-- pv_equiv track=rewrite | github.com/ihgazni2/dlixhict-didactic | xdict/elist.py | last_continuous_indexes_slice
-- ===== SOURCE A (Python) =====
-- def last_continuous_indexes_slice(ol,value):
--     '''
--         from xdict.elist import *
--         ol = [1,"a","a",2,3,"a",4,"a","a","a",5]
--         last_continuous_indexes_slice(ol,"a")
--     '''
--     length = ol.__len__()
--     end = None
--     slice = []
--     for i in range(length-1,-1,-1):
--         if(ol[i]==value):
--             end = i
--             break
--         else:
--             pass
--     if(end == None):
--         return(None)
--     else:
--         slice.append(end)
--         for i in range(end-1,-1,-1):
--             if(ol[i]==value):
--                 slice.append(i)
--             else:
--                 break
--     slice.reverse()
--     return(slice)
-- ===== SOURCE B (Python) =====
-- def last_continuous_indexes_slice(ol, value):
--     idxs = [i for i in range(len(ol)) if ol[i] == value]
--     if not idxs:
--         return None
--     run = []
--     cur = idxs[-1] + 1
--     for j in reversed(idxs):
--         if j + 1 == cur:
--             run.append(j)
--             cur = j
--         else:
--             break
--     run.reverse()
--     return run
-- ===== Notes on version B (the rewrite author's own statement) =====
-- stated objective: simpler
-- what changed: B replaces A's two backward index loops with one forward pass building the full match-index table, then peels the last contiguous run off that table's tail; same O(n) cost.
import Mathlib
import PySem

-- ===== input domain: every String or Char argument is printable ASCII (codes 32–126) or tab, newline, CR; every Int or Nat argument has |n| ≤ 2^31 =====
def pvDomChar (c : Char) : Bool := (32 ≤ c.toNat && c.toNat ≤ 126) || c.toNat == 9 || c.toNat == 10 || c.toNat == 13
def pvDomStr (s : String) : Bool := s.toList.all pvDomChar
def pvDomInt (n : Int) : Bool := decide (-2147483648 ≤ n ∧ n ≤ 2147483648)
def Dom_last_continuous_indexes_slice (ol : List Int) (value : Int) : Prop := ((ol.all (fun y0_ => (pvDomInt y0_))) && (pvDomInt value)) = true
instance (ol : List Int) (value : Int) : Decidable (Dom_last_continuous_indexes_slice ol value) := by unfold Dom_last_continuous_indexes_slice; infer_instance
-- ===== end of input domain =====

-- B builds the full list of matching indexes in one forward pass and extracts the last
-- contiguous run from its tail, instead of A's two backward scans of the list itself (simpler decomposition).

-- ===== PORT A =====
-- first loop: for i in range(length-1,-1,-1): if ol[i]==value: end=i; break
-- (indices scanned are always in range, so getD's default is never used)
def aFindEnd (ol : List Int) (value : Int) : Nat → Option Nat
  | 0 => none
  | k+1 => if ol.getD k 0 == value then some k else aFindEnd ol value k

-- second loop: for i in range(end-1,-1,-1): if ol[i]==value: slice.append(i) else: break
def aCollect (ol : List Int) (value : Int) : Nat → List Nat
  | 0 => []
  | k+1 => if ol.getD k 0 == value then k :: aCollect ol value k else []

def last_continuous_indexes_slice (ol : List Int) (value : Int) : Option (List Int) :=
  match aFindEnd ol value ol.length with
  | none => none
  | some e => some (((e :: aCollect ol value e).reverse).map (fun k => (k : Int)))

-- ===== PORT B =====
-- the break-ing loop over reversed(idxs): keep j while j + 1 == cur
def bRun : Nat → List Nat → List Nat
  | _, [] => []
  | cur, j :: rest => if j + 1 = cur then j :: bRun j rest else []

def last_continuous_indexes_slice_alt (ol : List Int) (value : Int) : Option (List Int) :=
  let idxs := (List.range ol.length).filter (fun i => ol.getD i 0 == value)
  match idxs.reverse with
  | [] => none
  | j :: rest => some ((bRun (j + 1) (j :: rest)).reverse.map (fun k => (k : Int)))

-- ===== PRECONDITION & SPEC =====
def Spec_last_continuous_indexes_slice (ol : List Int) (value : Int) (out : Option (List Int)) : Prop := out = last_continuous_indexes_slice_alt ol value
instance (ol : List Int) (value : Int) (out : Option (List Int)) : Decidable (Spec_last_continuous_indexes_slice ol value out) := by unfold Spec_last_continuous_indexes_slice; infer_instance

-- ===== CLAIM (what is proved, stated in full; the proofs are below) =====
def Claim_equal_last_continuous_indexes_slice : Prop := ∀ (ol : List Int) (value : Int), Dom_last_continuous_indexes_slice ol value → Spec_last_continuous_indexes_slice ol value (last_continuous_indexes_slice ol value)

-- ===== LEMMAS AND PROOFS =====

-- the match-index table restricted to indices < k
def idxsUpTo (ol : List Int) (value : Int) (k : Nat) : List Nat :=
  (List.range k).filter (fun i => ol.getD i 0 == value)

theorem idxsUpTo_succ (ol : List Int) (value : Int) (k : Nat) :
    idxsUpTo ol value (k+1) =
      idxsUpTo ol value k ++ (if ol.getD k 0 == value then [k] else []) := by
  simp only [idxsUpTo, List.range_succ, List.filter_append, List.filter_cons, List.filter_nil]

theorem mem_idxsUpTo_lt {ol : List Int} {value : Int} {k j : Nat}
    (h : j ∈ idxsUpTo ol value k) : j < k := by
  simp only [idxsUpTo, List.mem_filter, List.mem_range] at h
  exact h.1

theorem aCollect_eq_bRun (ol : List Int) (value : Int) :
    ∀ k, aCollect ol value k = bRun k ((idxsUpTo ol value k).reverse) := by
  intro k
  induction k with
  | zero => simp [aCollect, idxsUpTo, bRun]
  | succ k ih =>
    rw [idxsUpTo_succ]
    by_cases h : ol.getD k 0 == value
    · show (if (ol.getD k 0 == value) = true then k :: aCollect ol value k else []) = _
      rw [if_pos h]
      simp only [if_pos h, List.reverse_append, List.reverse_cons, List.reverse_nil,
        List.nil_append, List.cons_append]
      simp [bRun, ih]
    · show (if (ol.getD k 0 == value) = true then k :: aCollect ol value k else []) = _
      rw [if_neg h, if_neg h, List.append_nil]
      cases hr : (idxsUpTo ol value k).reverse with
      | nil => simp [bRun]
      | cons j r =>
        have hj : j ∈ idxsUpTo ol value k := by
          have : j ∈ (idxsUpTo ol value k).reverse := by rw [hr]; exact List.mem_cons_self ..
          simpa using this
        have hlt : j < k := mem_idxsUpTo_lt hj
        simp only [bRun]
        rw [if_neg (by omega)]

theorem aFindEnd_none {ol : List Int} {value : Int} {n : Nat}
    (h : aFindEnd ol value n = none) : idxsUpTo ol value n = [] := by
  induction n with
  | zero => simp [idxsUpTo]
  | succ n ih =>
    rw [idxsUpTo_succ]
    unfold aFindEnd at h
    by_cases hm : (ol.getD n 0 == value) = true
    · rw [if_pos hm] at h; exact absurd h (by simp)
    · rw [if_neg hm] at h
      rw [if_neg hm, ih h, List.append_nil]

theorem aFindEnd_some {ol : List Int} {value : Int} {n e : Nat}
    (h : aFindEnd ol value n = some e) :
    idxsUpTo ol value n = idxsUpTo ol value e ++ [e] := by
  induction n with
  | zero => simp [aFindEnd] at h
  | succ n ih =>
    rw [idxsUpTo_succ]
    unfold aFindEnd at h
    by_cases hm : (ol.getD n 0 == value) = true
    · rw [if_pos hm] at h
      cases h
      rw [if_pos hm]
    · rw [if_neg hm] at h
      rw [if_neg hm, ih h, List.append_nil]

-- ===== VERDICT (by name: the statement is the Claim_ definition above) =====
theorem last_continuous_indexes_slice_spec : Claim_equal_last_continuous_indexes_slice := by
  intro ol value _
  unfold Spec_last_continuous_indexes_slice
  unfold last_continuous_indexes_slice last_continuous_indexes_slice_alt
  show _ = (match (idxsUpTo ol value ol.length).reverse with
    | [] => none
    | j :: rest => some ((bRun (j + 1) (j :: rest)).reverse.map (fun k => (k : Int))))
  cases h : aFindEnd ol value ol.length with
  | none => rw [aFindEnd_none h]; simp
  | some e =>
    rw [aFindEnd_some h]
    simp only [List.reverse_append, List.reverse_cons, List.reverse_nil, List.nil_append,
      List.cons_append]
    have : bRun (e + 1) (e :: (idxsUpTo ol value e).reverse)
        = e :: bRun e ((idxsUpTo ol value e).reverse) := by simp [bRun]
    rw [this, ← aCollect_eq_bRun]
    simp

TASK:
Begin at the top of the listing above and set down each line exactly. Stop after the line that contains "def pvDomStr (s".

SOLUTION FOR THIS PROBLEM:
-- pv_equiv track=rewrite | github.com/ihgazni2/dlixhict-didactic | xdict/elist.py | last_continuous_indexes_slice
-- ===== SOURCE A (Python) =====
-- def last_continuous_indexes_slice(ol,value):
--     '''
--         from xdict.elist import *
--         ol = [1,"a","a",2,3,"a",4,"a","a","a",5]
--         last_continuous_indexes_slice(ol,"a")
--     '''
--     length = ol.__len__()
--     end = None
--     slice = []
--     for i in range(length-1,-1,-1):
--         if(ol[i]==value):
--             end = i
--             break
--         else:
--             pass
--     if(end == None):
--         return(None)
--     else:
--         slice.append(end)
--         for i in range(end-1,-1,-1):
--             if(ol[i]==value):
--                 slice.append(i)
--             else:
--                 break
--     slice.reverse()
--     return(slice)
-- ===== SOURCE B (Python) =====
-- def last_continuous_indexes_slice(ol, value):
--     idxs = [i for i in range(len(ol)) if ol[i] == value]
--     if not idxs:
--         return None
--     run = []
--     cur = idxs[-1] + 1
--     for j in reversed(idxs):
--         if j + 1 == cur:
--             run.append(j)
--             cur = j
--         else:
--             break
--     run.reverse()
--     return run
-- ===== Notes on version B (the rewrite author's own statement) =====
-- stated objective: simpler
-- what changed: B replaces A's two backward index loops with one forward pass building the full match-index table, then peels the last contiguous run off that table's tail; same O(n) cost.
import Mathlib
import PySem

-- ===== input domain: every String or Char argument is printable ASCII (codes 32–126) or tab, newline, CR; every Int or Nat argument has |n| ≤ 2^31 =====
def pvDomChar (c : Char) : Bool := (32 ≤ c.toNat && c.toNat ≤ 126) || c.toNat == 9 || c.toNat == 10 || c.toNat == 13
def pvDomStr (s : String) : Bool := s.toList.all pvDomChar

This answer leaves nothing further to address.